* _What you should do_: In the data that follows, every line containing the word "Dict" should be returned.

BEGIN Dataset content

lemma fold_swap (T : Finset Int) (hT : ∀ x ∈ T, x ∈ interiorL) {t : Int} (ht : t ∈ T) :
    ∀ (q : List Int) (m : Int), ((compF T t).card : Int) ≤ m →
    q.foldl (fun m s => if s ∈ T \ compF T t then max m (((compF (T \ compF T t) s).card : Int)) else m) m
      = q.foldl (fun m s => if s ∈ T then max m (((compF T s).card : Int)) else m) m := by
  intro q
  induction q with
  | nil => intro m _; rfl
  | cons s q ih =>
      intro m hm
      simp only [List.foldl_cons]
      by_cases hs : s ∈ T \ compF T t
      · rw [if_pos hs, if_pos (Finset.mem_sdiff.mp hs).1, comp_sdiff_eq T hT ht hs]
        exact ih _ (le_trans hm (le_max_left _ _))
      · by_cases hsT : s ∈ T
        · have hsc : s ∈ compF T t := by
            by_contra hc
            exact hs (Finset.mem_sdiff.mpr ⟨hsT, hc⟩)
          rw [if_neg hs, if_pos hsT, comp_eq_of_mem T hT ht hsc, max_eq_left hm]
          exact ih _ hm
        · rw [if_neg hs, if_neg hsT]
          exact ih _ hm

lemma card_le_64 (T : Finset Int) (hT : ∀ x ∈ T, x ∈ interiorL) : T.card ≤ 64 := by
  have h1 : T ⊆ interiorL.toFinset := fun x hx => List.mem_toFinset.mpr (hT x hx)
  have h2 : interiorL.toFinset.card = 64 := by decide
  exact le_trans (Finset.card_le_card h1) (le_of_eq h2)

lemma outer_spec : ∀ (q : List Int) (tiles : PySem.Dict Int Int) (T : Finset Int) (largest : Int),
    (∀ k, tiles.getD k 0 ≠ 0 ↔ k ∈ T) → (∀ x ∈ T, x ∈ interiorL) →
    outerA tiles q largest = q.foldl (fun m s => if s ∈ T then max m (((compF T s).card : Int)) else m) largest := by
  intro q
  induction q with
  | nil => intro tiles T largest _ _; rfl
  | cons t q ih =>
      intro tiles T largest hrel hint
      simp only [outerA, List.foldl_cons]
      by_cases htT : t ∈ T
      · rw [if_pos ((hrel t).mpr htT), if_pos htT]
        have hfuel : 7 * T.card + ([t] : List Int).length ≤ 2000 := by
          have := card_le_64 T hint
          simp only [List.length_cons, List.length_nil]
          omega
        obtain ⟨h1, h2⟩ := bfs_spec 2000 tiles T [t] 0 hrel hint hfuel
        have hRsingle : Rset T [t] = compF T t := by
          simp [Rset, htT]
        rw [hRsingle] at h1 h2
        rw [ih _ (T \ compF T t) _ h2 (fun x hx => hint x (Finset.sdiff_subset hx)), h1]
        rw [zero_add]
        exact fold_swap T hint htT q (max largest _) (le_max_right _ _)
      · rw [if_neg (fun hne : tiles.getD t 0 ≠ 0 => htT ((hrel t).mp hne)), if_neg htT]
        exact ih tiles T largest hrel hint

-- ---- B-side: saturation loop computes components ----

lemma growB_toFinset (free comp : PySem.Set Int) :
    (growB free comp).toFinset = expandF free.toFinset comp.toFinset := by
  ext x
  simp only [growB, expandF, List.mem_toFinset, PySem.Set.mem_union, PySem.Set.mem_inter,
    PySem.Set.mem_ofList, List.mem_flatMap, Finset.mem_union, Finset.mem_biUnion,
    Finset.mem_inter]
  tauto

lemma growB_nodup (free comp : PySem.Set Int) (h : comp.Nodup) : (growB free comp).Nodup :=
  PySem.Set.nodup_union _ _ h

lemma loopB_spec (free : PySem.Set Int) (t : Int) :
    ∀ (k : Nat) (comp : PySem.Set Int) (m : Nat), comp.Nodup →
    comp.toFinset = (expandF free.toFinset)^[m] {t} →
    ∃ m', (loopB free k comp).Nodup ∧
      (loopB free k comp).toFinset = (expandF free.toFinset)^[m'] {t} ∧
      (expandF free.toFinset ((loopB free k comp).toFinset) = (loopB free k comp).toFinset ∨ m' = m + k) := by
  intro k
  induction k with
  | zero =>
      intro comp m hn hiter
      exact ⟨m, hn, hiter, Or.inr rfl⟩
  | succ k ih =>
      intro comp m hn hiter
      simp only [loopB]
      by_cases heq : PySem.Set.equal (growB free comp) comp = true
      · rw [if_pos heq]
        have hsame : (growB free comp).toFinset = comp.toFinset := by
          ext x
          simp only [List.mem_toFinset]
          exact (PySem.Set.equal_iff _ _).mp heq x
        refine ⟨m, hn, hiter, Or.inl ?_⟩
        calc expandF free.toFinset comp.toFinset
            = (growB free comp).toFinset := (growB_toFinset free comp).symm
          _ = comp.toFinset := hsame
      · rw [if_neg heq]
        obtain ⟨m', h1, h2, h3⟩ := ih (growB free comp) (m+1) (growB_nodup free comp hn)
          (by rw [growB_toFinset, hiter]; exact (Function.iterate_succ_apply' _ _ _).symm)
        refine ⟨m', h1, h2, ?_⟩
        rcases h3 with h | h
        · exact Or.inl h
        · exact Or.inr (by omega)

lemma loopB_comp (free : PySem.Set Int) (hn : free.Nodup) {t : Int} (ht : t ∈ free) :
    PySem.Set.len (loopB free free.length (PySem.Set.ofList [t])) =
      ((compF free.toFinset t).card : Int) := by
  have htT : t ∈ free.toFinset := List.mem_toFinset.mpr ht
  have h0n : (PySem.Set.ofList [t] : PySem.Set Int).Nodup := PySem.Set.nodup_ofList _
  have h0f : (PySem.Set.ofList [t] : PySem.Set Int).toFinset = (expandF free.toFinset)^[0] ({t} : Finset Int) := by
    ext x
    simp [PySem.Set.mem_ofList]
  obtain ⟨m', hRn, hRiter, hdisj⟩ := loopB_spec free t free.length (PySem.Set.ofList [t]) 0 h0n h0f
  have hcardlen : free.toFinset.card = free.length := List.toFinset_card_of_nodup hn
  have hRcomp : (loopB free free.length (PySem.Set.ofList [t])).toFinset = compF free.toFinset t := by
    rcases hdisj with hst | hm
    · ext u
      rw [stable_char free.toFinset htT hRiter hst u, mem_compF _ htT u]
    · rw [hRiter, hm]
      exact iterate_ge_card free.toFinset htT (by omega)
  have hlen : (loopB free free.length (PySem.Set.ofList [t])).length = (compF free.toFinset t).card := by
    rw [← hRcomp, List.toFinset_card_of_nodup hRn]
  simp only [PySem.Set.len, hlen]

-- ---- max-fold facts ----

lemma foldl_max_cases (f : Int → Int) (l : List Int) (a : Int) :
    l.foldl (fun m s => max m (f s)) a = a ∨ ∃ x ∈ l, l.foldl (fun m s => max m (f s)) a = f x := by
  induction l generalizing a with
  | nil => exact Or.inl rfl
  | cons x l ih =>
      simp only [List.foldl_cons]
      rcases ih (max a (f x)) with h | ⟨y, hy, h⟩
      · rcases le_total (f x) a with hle | hle
        · exact Or.inl (h.trans (max_eq_left hle))
        · exact Or.inr ⟨x, List.mem_cons_self, h.trans (max_eq_right hle)⟩
      · exact Or.inr ⟨y, List.mem_cons_of_mem x hy, h⟩

lemma foldl_max_ext (f : Int → Int) (l₁ l₂ : List Int) (h : ∀ x, x ∈ l₁ ↔ x ∈ l₂) (a : Int) :
    l₁.foldl (fun m s => max m (f s)) a = l₂.foldl (fun m s => max m (f s)) a := by
  obtain ⟨hb1, hb1'⟩ := PySem.List.le_foldl_max_int l₁ f a
  obtain ⟨hb2, hb2'⟩ := PySem.List.le_foldl_max_int l₂ f a
  apply le_antisymm
  · rcases foldl_max_cases f l₁ a with hc | ⟨x, hx, hc⟩
    · rw [hc]; exact hb2
    · rw [hc]; exact hb2' x ((h x).mp hx)
  · rcases foldl_max_cases f l₂ a with hc | ⟨x, hx, hc⟩
    · rw [hc]; exact hb1
    · rw [hc]; exact hb1' x ((h x).mpr hx)

-- ---- the free set of a given input ----

def freeRaw (h_ls : List (List Int)) : List Int :=
  (PySem.List.pyRange 0 8 1).flatMap (fun i =>
    ((PySem.List.pyRange 0 8 1).filter (fun j => decide ([i, j] ∉ h_ls))).map (fun j => 10*i + j))

lemma mem_freeRaw (h_ls : List (List Int)) (k : Int) :
    k ∈ freeRaw h_ls ↔ ∃ i j : Int, 0 ≤ i ∧ i < 8 ∧ 0 ≤ j ∧ j < 8 ∧ [i, j] ∉ h_ls ∧ k = 10*i + j := by
  simp only [freeRaw, List.mem_flatMap, List.mem_map, List.mem_filter,
    PySem.List.mem_pyRange_one, decide_eq_true_eq]
  constructor
  · rintro ⟨i, hi, j, ⟨⟨hj0, hj8⟩, hnin⟩, rfl⟩
    exact ⟨i, j, hi.1, hi.2, hj0, hj8, hnin, rfl⟩
  · rintro ⟨i, j, hi0, hi8, hj0, hj8, hnin, rfl⟩
    exact ⟨i, ⟨hi0, hi8⟩, j, ⟨⟨hj0, hj8⟩, hnin⟩, rfl⟩

lemma freeRaw_interior (h_ls : List (List Int)) {k : Int} (h : k ∈ freeRaw h_ls) : k ∈ interiorL := by
  rcases (mem_freeRaw h_ls k).mp h with ⟨i, j, hi0, hi8, hj0, hj8, _, rfl⟩
  simp only [interiorL, List.mem_flatMap, List.mem_map, List.mem_range]
  exact ⟨i.toNat, by omega, j.toNat, by omega, by push_cast; omega⟩

-- the occupied list and tile-pair list of A, named for the proofs
def occL (h_ls : List (List Int)) : List (List Int) :=
  h_ls ++ ([(-1 : Int), 8].flatMap (fun i => (PySem.List.pyRange (-1) 9 1).map (fun j => [i, j])))
       ++ ((PySem.List.pyRange (-1) 9 1).flatMap (fun i => [(-1 : Int), 8].map (fun j => [i, j])))

def pairsP : List (Int × Int) :=
  (PySem.List.pyRange (-1) 9 1).flatMap (fun i => (PySem.List.pyRange (-1) 9 1).map (fun j => (i, j)))

def tilesD (h_ls : List (List Int)) : PySem.Dict Int Int :=
  pairsP.foldl (fun d p => d.insert (10 * p.1 + p.2)
    (if [p.1, p.2] ∈ occL h_ls then 0 else 1)) PySem.Dict.empty

lemma A_eq (h_ls : List (List Int)) :
    find_largest_space h_ls =
      outerA (tilesD h_ls) ((tilesD h_ls).keys.filter (fun t => decide ((tilesD h_ls).getD t 0 ≠ 0))) 0 := rfl

lemma B_eq (h_ls : List (List Int)) :
    find_largest_space_alt h_ls =
      (PySem.Set.ofList (freeRaw h_ls)).foldl (fun largest t => max largest
        (PySem.Set.len (loopB (PySem.Set.ofList (freeRaw h_ls))
          (PySem.Set.ofList (freeRaw h_ls)).length (PySem.Set.ofList [t])))) 0 := rfl

lemma mem_occL (h_ls : List (List Int)) (x : List Int) :
    x ∈ occL h_ls ↔ x ∈ h_ls ∨ (∃ i j : Int, (i = -1 ∨ i = 8) ∧ -1 ≤ j ∧ j < 9 ∧ x = [i, j])
      ∨ (∃ i j : Int, -1 ≤ i ∧ i < 9 ∧ (j = -1 ∨ j = 8) ∧ x = [i, j]) := by
  simp only [occL, List.mem_append, List.mem_flatMap, List.mem_map,
    PySem.List.mem_pyRange_one, List.mem_cons, List.not_mem_nil, or_false]
  constructor
  · rintro ((h | ⟨i, hi, j, hj, rfl⟩) | ⟨i, hi, j, hj, rfl⟩)
    · exact Or.inl h
    · exact Or.inr (Or.inl ⟨i, j, hi, hj.1, hj.2, rfl⟩)
    · exact Or.inr (Or.inr ⟨i, j, hi.1, hi.2, hj, rfl⟩)
  · rintro (h | ⟨i, j, hi, hj1, hj2, rfl⟩ | ⟨i, j, hi1, hi2, hj, rfl⟩)
    · exact Or.inl (Or.inl h)
    · exact Or.inl (Or.inr ⟨i, hi, j, ⟨hj1, hj2⟩, rfl⟩)
    · exact Or.inr ⟨i, ⟨hi1, hi2⟩, j, hj, rfl⟩

lemma mem_pairsP (p : Int × Int) :
    p ∈ pairsP ↔ -1 ≤ p.1 ∧ p.1 < 9 ∧ -1 ≤ p.2 ∧ p.2 < 9 := by
  simp only [pairsP, List.mem_flatMap, List.mem_map, PySem.List.mem_pyRange_one]
  constructor
  · rintro ⟨i, hi, j, hj, rfl⟩
    exact ⟨hi.1, hi.2, hj.1, hj.2⟩
  · rintro ⟨h1, h2, h3, h4⟩
    exact ⟨p.1, ⟨h1, h2⟩, p.2, ⟨h3, h4⟩, rfl⟩

lemma pairsP_keys_nodup : (pairsP.map (fun p => 10 * p.1 + p.2)).Nodup := by decide

lemma tilesD_items (h_ls : List (List Int)) :
    (tilesD h_ls).items = pairsP.map (fun p => (10 * p.1 + p.2,
      if [p.1, p.2] ∈ occL h_ls then (0 : Int) else 1)) := by
  have h := PySem.Dict.items_foldl_insert_fresh pairsP (fun p => 10 * p.1 + p.2)
    (fun p => if [p.1, p.2] ∈ occL h_ls then (0 : Int) else 1) PySem.Dict.empty
    (fun a _ => by simp [PySem.Dict.contains_empty]) pairsP_keys_nodup
  simpa [tilesD] using h

lemma tilesD_keys (h_ls : List (List Int)) :
    (tilesD h_ls).keys = pairsP.map (fun p => 10 * p.1 + p.2) := by
  show (tilesD h_ls).items.map (·.1) = _
  rw [tilesD_items, List.map_map]
  rfl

END Dataset content

* _Response to the task_:
lemma outer_spec : ∀ (q : List Int) (tiles : PySem.Dict Int Int) (T : Finset Int) (largest : Int),
def tilesD (h_ls : List (List Int)) : PySem.Dict Int Int :=
    (if [p.1, p.2] ∈ occL h_ls then 0 else 1)) PySem.Dict.empty
  have h := PySem.Dict.items_foldl_insert_fresh pairsP (fun p => 10 * p.1 + p.2)
    (fun p => if [p.1, p.2] ∈ occL h_ls then (0 : Int) else 1) PySem.Dict.empty
    (fun a _ => by simp [PySem.Dict.contains_empty]) pairsP_keys_nodup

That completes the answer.